Collected data entries:
-- pv_equiv track=rewrite | github.com/mamc0826/GPEdit | CIDtool.py | format_logon_hours
-- ===== SOURCE A (Python) =====
-- def format_logon_hours(selected_hours):
--     """Formats the selected hours into the 'net user /times' string format."""
--     # Example: "M-F,8am-5pm;Sa,9am-12pm"
--     formatted_parts = []
--     days_map = {"M": 0, "Tu": 1, "W": 2, "Th": 3, "F": 4, "Sa": 5, "Su": 6}
--     inverse_days_map = {v: k for k, v in days_map.items()}
--
--     # Sort days for consistent output
--     sorted_days = sorted(selected_hours.keys(), key=lambda d: days_map[d])
--
--     for day in sorted_days:
--         hours_list = sorted(list(set(selected_hours[day]))) # Remove duplicates and sort
--         if not hours_list:
--             continue
--
--         # Group consecutive hours
--         ranges = []
--         if hours_list:
--             start = hours_list[0]
--             end = hours_list[0]
--             for i in range(1, len(hours_list)):
--                 if hours_list[i] == end + 1:
--                     end = hours_list[i]
--                 else:
--                     ranges.append((start, end))
--                     start = hours_list[i]
--                     end = hours_list[i]
--             ranges.append((start, end)) # Add the last range
--
--         day_parts = []
--         for start_hour, end_hour in ranges:
--             # Convert 24-hour to 12-hour format with am/pm
--             def format_hour(h):
--                 if h == 0: return "12am"
--                 if h == 12: return "12pm"
--                 if h < 12: return f"{h}am"
--                 return f"{h-12}pm"
--
--             # net user /times uses 24-hour format for ranges
--             # M,8-17;Tu,8-17
--             # Or M-F,8-17
--             day_parts.append(f"{start_hour}-{end_hour + 1}") # End hour is exclusive in net user
--
--         formatted_parts.append(f"{day},{','.join(day_parts)}")
--
--     if not formatted_parts:
--         return "All" # If no hours selected, allow all
--
--     # Attempt to consolidate day ranges (e.g., M,8-17;Tu,8-17 -> M-Tu,8-17)
--     final_parts = []
--     i = 0
--     while i < len(formatted_parts):
--         current_day_str, current_hours_str = formatted_parts[i].split(',', 1)
--         current_day_abbr = current_day_str
--         current_day_index = days_map[current_day_abbr]
--
--         j = i + 1
--         while j < len(formatted_parts):
--             next_day_str, next_hours_str = formatted_parts[j].split(',', 1)
--             next_day_abbr = next_day_str
--             next_day_index = days_map[next_day_abbr]
--
--             if next_day_index == current_day_index + 1 and next_hours_str == current_hours_str:
--                 current_day_index = next_day_index
--                 j += 1
--             else:
--                 break
--
--         if i == j - 1: # No consolidation
--             final_parts.append(formatted_parts[i])
--         else:
--             start_day_abbr = formatted_parts[i].split(',')[0]
--             end_day_abbr = formatted_parts[j-1].split(',')[0]
--             final_parts.append(f"{start_day_abbr}-{end_day_abbr},{current_hours_str}")
--         i = j
--
--     return ";".join(final_parts)
-- ===== SOURCE B (Python) =====
-- def format_logon_hours(selected_hours):
--     """Formats the selected hours into the 'net user /times' string format."""
--     days = ["M", "Tu", "W", "Th", "F", "Sa", "Su"]
--
--     def hour_str(hs):
--         # ranges by neighbour membership: an hour opens a range iff h-1 is not
--         # selected and closes one iff h+1 is not selected; zip pairs them up
--         s = set(hs)
--         starts = sorted(h for h in s if h - 1 not in s)
--         ends = sorted(h for h in s if h + 1 not in s)
--         return ",".join("%d-%d" % (a, b + 1) for a, b in zip(starts, ends))
--
--     # fixed 7-slot table of per-day hour strings (None = day absent or empty)
--     slot = [None] * 7
--     for abbr, hours in selected_hours.items():
--         i = days.index(abbr)
--         if hours:
--             slot[i] = hour_str(hours)
--
--     if all(x is None for x in slot):
--         return "All"  # if no hours selected, allow all
--
--     # day groups by the same boundary trick on the slot table
--     gstarts = [d for d in range(7) if slot[d] is not None and (d == 0 or slot[d] != slot[d - 1])]
--     gends = [d for d in range(7) if slot[d] is not None and (d == 6 or slot[d] != slot[d + 1])]
--     return ";".join(
--         (days[a] if a == b else days[a] + "-" + days[b]) + "," + slot[a]
--         for a, b in zip(gstarts, gends)
--     )
-- ===== Notes on version B (the rewrite author's own statement) =====
-- stated objective: alternative
-- what changed: B computes each day's hour ranges without a run-building state machine - an hour opens a range iff h-1 is not in the selected set and closes one iff h+1 is not, and zipping the sorted opener/closer lists yields the ranges - and consolidates days on a fixed 7-slot table of per-day hour strings by the same boundary trick (a day starts/ends a group iff its neighbour slot differs), instead of A's sort-then-extend hour loop and its nested while loops that re-parse pre-joined 'day,hours' strings with split.
import Mathlib
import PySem

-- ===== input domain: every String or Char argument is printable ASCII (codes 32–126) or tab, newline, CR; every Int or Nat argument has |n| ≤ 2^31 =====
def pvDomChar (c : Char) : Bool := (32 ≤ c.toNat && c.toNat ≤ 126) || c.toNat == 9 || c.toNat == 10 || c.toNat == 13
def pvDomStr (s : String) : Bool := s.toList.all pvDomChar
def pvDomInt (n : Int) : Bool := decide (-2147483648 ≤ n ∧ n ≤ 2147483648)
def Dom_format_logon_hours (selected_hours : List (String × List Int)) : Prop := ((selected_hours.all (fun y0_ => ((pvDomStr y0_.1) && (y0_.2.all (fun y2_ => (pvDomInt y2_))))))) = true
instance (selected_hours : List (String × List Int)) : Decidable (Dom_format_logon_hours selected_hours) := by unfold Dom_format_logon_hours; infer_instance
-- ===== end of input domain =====

-- B finds each day's hour ranges by neighbour membership in the selected set (an hour opens a
-- range iff h-1 is unselected, closes one iff h+1 is, zip pairs them) and consolidates days on a
-- fixed 7-slot table by the same boundary trick, instead of A's sort-then-extend state machine
-- and its nested while loops re-parsing pre-joined strings. Equality of RETURN values is proved.

-- ===== PORT A =====
def pvDaysMap : PySem.Dict String Int :=
  PySem.Dict.ofList [("M", 0), ("Tu", 1), ("W", 2), ("Th", 3), ("F", 4), ("Sa", 5), ("Su", 6)]

-- A's inner `for i in range(1, len(hours_list))` with state (ranges, start, end)
def pvRangesLoop : List Int → List (Int × Int) → Int → Int → List (Int × Int)
  | [], ranges, start, e => ranges ++ [(start, e)]
  | x :: rest, ranges, start, e =>
    if x = e + 1 then pvRangesLoop rest ranges start x
    else pvRangesLoop rest (ranges ++ [(start, e)]) x x

-- s.split(',', 1) unpacked into two names (every part A builds contains a comma, so the
-- fallback arm is never reached on A's inputs)
def pvSplit1 (s : String) : String × String :=
  match PySem.Str.splitMax? s "," 1 with
  | some (a :: b :: _) => (a, b)
  | _ => (s, "")

-- s.split(',')[0]
def pvSplitHead (s : String) : String :=
  match PySem.Str.split? s "," with
  | some parts => PySem.List.pyGetD parts 0 ""
  | none => ""   -- not reached: the separator "," is nonempty

-- A's inner `while j < len(formatted_parts)` scan: returns (j - i - 1, formatted_parts[j-1])
def pvConsolidateScan : Int → String → String → List String → Nat × String
  | _, _, last, [] => (0, last)
  | cur_index, cur_hours, last, q :: qs =>
    let nd := pvSplit1 q
    let next_index := pvDaysMap.getD nd.1 0
    if next_index = cur_index + 1 ∧ nd.2 = cur_hours then
      let r := pvConsolidateScan next_index cur_hours q qs
      (r.1 + 1, r.2)
    else (0, last)

-- A's outer `while i < len(formatted_parts)` loop, as recursion on the remaining suffix
def pvConsolidate : List String → List String
  | [] => []
  | p :: rest =>
    let ch := pvSplit1 p
    let r := pvConsolidateScan (pvDaysMap.getD ch.1 0) ch.2 p rest
    if r.1 = 0 then p :: pvConsolidate rest
    else (pvSplitHead p ++ "-" ++ pvSplitHead r.2 ++ "," ++ ch.2) :: pvConsolidate (rest.drop r.1)
termination_by l => l.length
decreasing_by
  all_goals simp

→ **Exercise prompt**:
Give back, word for word, the lines from the one with "-- ===== PORT A" through the last line of the entries, both included, and no other line.

→ **Your solution**:
-- ===== PORT A =====
def pvDaysMap : PySem.Dict String Int :=
  PySem.Dict.ofList [("M", 0), ("Tu", 1), ("W", 2), ("Th", 3), ("F", 4), ("Sa", 5), ("Su", 6)]

-- A's inner `for i in range(1, len(hours_list))` with state (ranges, start, end)
def pvRangesLoop : List Int → List (Int × Int) → Int → Int → List (Int × Int)
  | [], ranges, start, e => ranges ++ [(start, e)]
  | x :: rest, ranges, start, e =>
    if x = e + 1 then pvRangesLoop rest ranges start x
    else pvRangesLoop rest (ranges ++ [(start, e)]) x x

-- s.split(',', 1) unpacked into two names (every part A builds contains a comma, so the
-- fallback arm is never reached on A's inputs)
def pvSplit1 (s : String) : String × String :=
  match PySem.Str.splitMax? s "," 1 with
  | some (a :: b :: _) => (a, b)
  | _ => (s, "")

-- s.split(',')[0]
def pvSplitHead (s : String) : String :=
  match PySem.Str.split? s "," with
  | some parts => PySem.List.pyGetD parts 0 ""
  | none => ""   -- not reached: the separator "," is nonempty

-- A's inner `while j < len(formatted_parts)` scan: returns (j - i - 1, formatted_parts[j-1])
def pvConsolidateScan : Int → String → String → List String → Nat × String
  | _, _, last, [] => (0, last)
  | cur_index, cur_hours, last, q :: qs =>
    let nd := pvSplit1 q
    let next_index := pvDaysMap.getD nd.1 0
    if next_index = cur_index + 1 ∧ nd.2 = cur_hours then
      let r := pvConsolidateScan next_index cur_hours q qs
      (r.1 + 1, r.2)
    else (0, last)

-- A's outer `while i < len(formatted_parts)` loop, as recursion on the remaining suffix
def pvConsolidate : List String → List String
  | [] => []
  | p :: rest =>
    let ch := pvSplit1 p
    let r := pvConsolidateScan (pvDaysMap.getD ch.1 0) ch.2 p rest
    if r.1 = 0 then p :: pvConsolidate rest
    else (pvSplitHead p ++ "-" ++ pvSplitHead r.2 ++ "," ++ ch.2) :: pvConsolidate (rest.drop r.1)
termination_by l => l.length
decreasing_by
  all_goals simp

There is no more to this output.